In comparison, more than half the population in TAL, Uttarakhand lives at below poverty level and the earning member of a household gets as little as $1.9 per day. These households earn more from ecosystem services than income from other sources. That is precisely why these services are also called ‘GDP of the poor’. Renowned ecologist Jayanta Bandyopadhyay, also called ‘Himalayan Bandyopadhyay’ in some corners, has termed the Himalayas to be the ‘water towers of Asia’.
The ecosystem services provided by the Himalayas to the downstream economies is visible through sheer sediment flows resulting in soil formation, and resuscitating river flows.
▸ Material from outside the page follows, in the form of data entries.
-- pv_equiv track=rewrite | github.com/981377660LMT/algorithm-study | 11_动态规划/dp分类/线性dp/CF56E-Domino Principles.py | cf56E
-- ===== SOURCE A (Python) =====
-- from typing import List, Tuple
--
-- def cf56E(dominos: List[Tuple[int, int]]) -> List[int]:
--     n = len(dominos)
--     dominoWithId = [(x, h, i) for i, (x, h) in enumerate(dominos)]
--     dominoWithId.sort(key=lambda x: x[0])
--     res = [1] * n
--     maxRight = [-1] * n  # 排序后的第 i 块骨牌压不倒的第一块骨牌的位置
--     for i in range(n - 2, -1, -1):
--         right = i + 1
--         while right != -1 and dominoWithId[i][0] + dominoWithId[i][1] > dominoWithId[right][0]:
--             res[dominoWithId[i][2]] += res[dominoWithId[right][2]]
--             right = maxRight[right]
--         maxRight[i] = right
--     return res
-- ===== SOURCE B (Python) =====
-- from typing import List, Tuple
--
-- def cf56E(dominos: List[Tuple[int, int]]) -> List[int]:
--     n = len(dominos)
--     ds = sorted(((x, h, i) for i, (x, h) in enumerate(dominos)), key=lambda t: t[0])
--     res = [1] * n
--     for k, (x, h, i) in enumerate(ds):
--         reach = x + h
--         cnt = 1
--         for x2, h2, _ in ds[k + 1:]:
--             if x2 >= reach:
--                 break
--             cnt += 1
--             if x2 + h2 > reach:
--                 reach = x2 + h2
--         res[i] = cnt
--     return res
-- ===== Notes on version B (the rewrite author's own statement) =====
-- stated objective: simpler
-- what changed: A runs a right-to-left DP over the sorted dominoes, sharing a maxRight jump-pointer array and accumulating each answer as a sum of previously computed block counts; B drops all cross-domino state and instead simulates each push independently: a plain forward scan from the domino's sorted position that maintains the running maximum reach and counts dominoes until the first survivor.
import Mathlib
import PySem

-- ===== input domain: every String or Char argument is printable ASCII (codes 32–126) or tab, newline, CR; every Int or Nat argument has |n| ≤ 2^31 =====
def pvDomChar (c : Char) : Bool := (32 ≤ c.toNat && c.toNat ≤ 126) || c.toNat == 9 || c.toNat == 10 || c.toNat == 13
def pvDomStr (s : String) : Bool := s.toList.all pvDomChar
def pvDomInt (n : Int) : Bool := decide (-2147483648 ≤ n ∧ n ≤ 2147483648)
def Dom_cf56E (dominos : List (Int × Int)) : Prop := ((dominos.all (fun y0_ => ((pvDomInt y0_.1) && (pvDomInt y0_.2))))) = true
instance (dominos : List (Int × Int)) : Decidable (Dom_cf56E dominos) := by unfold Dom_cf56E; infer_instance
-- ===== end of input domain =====

-- B drops A's shared right-to-left DP state (maxRight jump pointers + count accumulation) and
-- simulates each push independently by a forward scan with a running maximum reach (objective: simpler).

-- ===== PORT A =====
-- list get / set at an Int index (always called with 0 ≤ i < length here, where they agree with Python)
def pvGetI (l : List Int) (i : Int) : Int := PySem.List.pyGetD l i 0
def pvSetI (l : List Int) (i : Int) (v : Int) : List Int := PySem.List.pySetD l i v
def pvGetT (l : List (Int × Int × Int)) (i : Int) : Int × Int × Int := PySem.List.pyGetD l i (0, 0, 0)

-- inner 'while right != -1 and d[i][0]+d[i][1] > d[right][0]' loop of A; fuel bounds the number of
-- iterations (the port runs it with fuel n+1, never exhausted: 'right' strictly increases along
-- maxRight links)
def cf56E_while (d : List (Int × Int × Int)) (i : Int) :
    Nat → List Int → List Int → Int → List Int × Int
  | 0, res, _, right => (res, right)
  | fuel + 1, res, mr, right =>
    if right ≠ -1 ∧ (pvGetT d i).1 + (pvGetT d i).2.1 > (pvGetT d right).1 then
      cf56E_while d i fuel
        (pvSetI res (pvGetT d i).2.2
          (pvGetI res (pvGetT d i).2.2 + pvGetI res (pvGetT d right).2.2))
        mr (pvGetI mr right)
    else (res, right)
This is an economic contribution to the GDP in the form of agriculture, energy and urban-industrial uses. It also sustains downstream biodiversity, which in turn feeds ecosystem services. Unbridled construction activities in Himalayan states often come in the way of protection of the natural capital stock and water towers. The decay and decline of ecosystems is irreparable, and will definitely affect the downstream communities.
PES will also contribute to the GDP of the country as it will support the communities that contribute towards the maintenance of Himalayas. (Photo: India Today)
The bigger question is: Can we think of a ‘beneficiaries pay’ principle rather than a ‘state-dictated’ fiscal transfer to Himalayan states? This entails a payment for ecosystem services (PES) — a market mechanism through which downstream beneficiaries pay the upstream Himalayan communities for maintenance of the ecosystem. PES mechanisms have had varying degrees of success across the world. One of the most successful cases is the Catskill-Delaware watershed program, which benefits New York City.
However, the conditions for its success are usually non-existent. The role of the state as an enabler for such a mechanism becomes extremely important here. Markets for such ecosystem goods and services essentially fail due to lack of identification of the ecosystem services that are marketable, non-identification of beneficiaries and a failure to evaluate the service that can be marketed. But a market mechanism is more suited to help in the ‘price discovery’ of ecosystem services than a fiscal transfer. It augments the process of meeting conservation goals.
Not just Himalayas, but even the coastal wetlands, forests and mangroves are important ecosystems that deserve the PES. (Photo: India Today)
It must be remembered that the Himalayas have ‘subsidised’ the human civilisations thus far. It is time for payback. Meanwhile, apart from the mountain ecosystem, the role of other ecosystems, namely, coastal wetlands, forests and mangroves, are also acknowledged in policy making. Indian states must make a concerted move in this direction.